Last night I had an interesting dream. It had to do with a thing like Finder or a file browser. I was manipulating little chip-sized tokens, dropping them into or onto the browser. They were basically functions, and they were manipulating the file names. Fundamentally they were map and reduce kinds of things, and they were helping me do whatever it was that I was doing.

I then sort of dreamed and sort of thought about the idea, and now that I’m awake (I believe), I’ve decided to write about it.

Expect that I’ll be using terms here metaphorically. I’ll not be trying to be precise in terminology, at least not yet, probably never. By the time I’m done, I’ll probably draw some rough pictures. I have no idea where this leads: probably nowhere. Probably, cubed. Very long odds on this one.

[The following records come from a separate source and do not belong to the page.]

-- A's for-mill loop (early return g[0][i] on a complete mill, else 0)
def loopA (row : List Int) (v i : Int) : List (List Int) → Int
  | [] => 0
  | mill :: rest =>
      if mill.contains i then
        if mill.all (fun x => (lstA row v).contains x) then v else loopA row v i rest
      else loopA row v i rest

def is_in_mill (g : List (List Int)) (i : Int) : Int :=
  if i > 23 || i < 0 then -1
  else
    match PySem.List.pyGet? g 0 with
    | none => -2                                  -- g[0] raises IndexError; excluded by Pre_
    | some row =>
      match PySem.List.pyGet? row i with
      | none => -2                                -- g[0][i] raises IndexError; excluded by Pre_
      | some v => if v == 0 then -1 else loopA row v i millTable

-- ===== PORT B =====
-- _COLUMN: the fixed position -> column-mill table of Source B
def columnTable : PySem.Dict Int (Int × Int × Int) :=
  PySem.Dict.ofList
    [(0, (0, 9, 21)), (9, (0, 9, 21)), (21, (0, 9, 21)),
     (3, (3, 10, 18)), (10, (3, 10, 18)), (18, (3, 10, 18)),
     (6, (6, 11, 15)), (11, (6, 11, 15)), (15, (6, 11, 15)),
     (1, (1, 4, 7)), (4, (1, 4, 7)), (7, (1, 4, 7)),
     (16, (16, 19, 22)), (19, (16, 19, 22)), (22, (16, 19, 22)),
     (8, (8, 12, 17)), (12, (8, 12, 17)), (17, (8, 12, 17)),
     (5, (5, 13, 20)), (13, (5, 13, 20)), (20, (5, 13, 20)),
     (2, (2, 14, 23)), (14, (2, 14, 23)), (23, (2, 14, 23))]

-- row[p] == v; exact when 0 ≤ p < len(row), which Pre_ guarantees for every index B uses
def cellEq (row : List Int) (p v : Int) : Bool := PySem.List.pyGet? row p == some v

def is_in_mill_alt (g : List (List Int)) (i : Int) : Int :=
  if i > 23 || i < 0 then -1
  else
    match PySem.List.pyGet? g 0 with
    | none => -2                                  -- g[0] raises IndexError; excluded by Pre_
    | some row =>
      match PySem.List.pyGet? row i with
      | none => -2                                -- row[i] raises IndexError; excluded by Pre_
      | some v =>
        if v == 0 then -1
        else
          let b := 3 * PySem.Int.floordiv i 3
          if cellEq row b v && cellEq row (b + 1) v && cellEq row (b + 2) v then v
          else
            match columnTable.get? i with
            | none => -2                          -- KeyError; unreachable for 0 ≤ i ≤ 23
            | some (x, y, z) =>
              if cellEq row x v && cellEq row y v && cellEq row z v then v else 0

-- ===== PRECONDITION & SPEC =====
-- Pre_ excludes, for on-board i (0 ≤ i ≤ 23), the inputs where g[0] raises (g empty) and boards with
-- fewer than 24 cells: there A raises once i ≥ len(g[0]), and where i < len(g[0]) < 24 A's membership
-- test still returns (treating missing cells as non-matching) while B's direct indexing raises IndexError.
def Pre_is_in_mill (g : List (List Int)) (i : Int) : Prop :=
  (0 ≤ i ∧ i ≤ 23) → (g ≠ [] ∧ (24 : Int) ≤ ((g.headD []).length : Int))
instance (g : List (List Int)) (i : Int) : Decidable (Pre_is_in_mill g i) := by
  unfold Pre_is_in_mill; infer_instance
def pvWitness_is_in_mill : List (List Int) × Int :=
  ([[1, 1, 1, 0, 0, 0, 0, 0, 0, 0, 0, 0, 0, 0, 0, 0, 0, 0, 0, 0, 0, 0, 0, 0]], 1)

def Spec_is_in_mill (g : List (List Int)) (i : Int) (out : Int) : Prop := out = is_in_mill_alt g i
instance (g : List (List Int)) (i : Int) (out : Int) : Decidable (Spec_is_in_mill g i out) := by unfold Spec_is_in_mill; infer_instance

-- ===== CLAIM (what is proved, stated in full; the proofs are below) =====
def Claim_equal_is_in_mill : Prop := ∀ (g : List (List Int)) (i : Int), Dom_is_in_mill g i → Pre_is_in_mill g i → Spec_is_in_mill g i (is_in_mill g i)

-- ===== LEMMAS AND PROOFS =====

-- proof-only reformulation of A's loop: the mills not containing i are skipped up front
def loopF (row : List Int) (v : Int) : List (List Int) → Int
  | [] => 0
  | mill :: rest =>
      if mill.all (fun x => (lstA row v).contains x) then v else loopF row v rest

theorem loopA_eq_loopF (row : List Int) (v i : Int) (ms : List (List Int)) :
    loopA row v i ms = loopF row v (ms.filter (fun m => m.contains i)) := by
  induction ms with
  | nil => rfl
  | cons m rest ih =>
      by_cases hm : m.contains i = true
      · simp only [loopA, hm, if_true, List.filter_cons, loopF, ih]
      · simp only [loopA, hm, Bool.false_eq_true, if_false, List.filter_cons, ih]

-- membership in A's index list lst, for an in-range index, is B's direct cell comparison
theorem contains_lstA (row : List Int) (v x : Int) (h0 : 0 ≤ x) (hx : x < (row.length : Int)) :
    (lstA row v).contains x = cellEq row x v := by
  rw [Bool.eq_iff_iff]
  simp only [lstA, cellEq, List.contains_eq_mem, List.mem_filterMap,
    PySem.List.mem_enumerate_iff, beq_iff_eq, decide_eq_true_eq]
  constructor
  · rintro ⟨p, ⟨k, hk, rfl⟩, hif⟩
    split_ifs at hif with hv
    · simp only [Option.some.injEq] at hif
      rw [PySem.List.pyGet?_of_nonneg row (by omega)]
      have hxk : x.toNat = k := by omega
      rw [hxk, List.getElem?_eq_getElem hk]
      simpa using hv
  · intro hget
    rw [PySem.List.pyGet?_of_nonneg row h0] at hget
    have hklen : x.toNat < row.length := by omega
    rw [List.getElem?_eq_getElem hklen] at hget
    have hv : row[x.toNat] = v := by simpa using hget
    refine ⟨((0 : Int) + (x.toNat : Nat), row[x.toNat]), ⟨x.toNat, hklen, rfl⟩, ?_⟩
    rw [if_pos hv]
    simp only [Option.some.injEq]
    omega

A file name is basically a very long string. In that string, the slash character (/) and the dot character (.) have somewhat special meanings. We think of the things between slashes as folder names, and the final bit after the last slash as the file name. The bit after the last dot is the extension.

In the Dream Folders context, these are just conventions. There is a thing called a file, and it has a name, which is just that very long string. We think of those file name strings as the fundamental name. Internally, are things organized into folders like /Users/ron/Documents? We don’t know. We do know that the name of this file I’m writing is

/Users/ron/Dropbox/rj-com-db/articles/018-01ff/dream-folders/index.md

Now suppose we were looking at a list of all the file names on the whole system, just a flat list. It would be quite long, starting with

/Applications/Alfred.app
/Applications/App Cleaner.app
/Applications/App Store.app
/Applications/Automator.app
/Applications/Calculator.app
/Applications/Calendar.app
/Applications/Chess.app

with this file’s name somewhere in there:

/Users/ron/Dropbox/rj-com-db/articles/018-01ff/dream-folders/index.md

and ending, I don’t know, with

/var/yp/binding~orig

… whatever that is. And there’d be upwards of half a million lines in the list.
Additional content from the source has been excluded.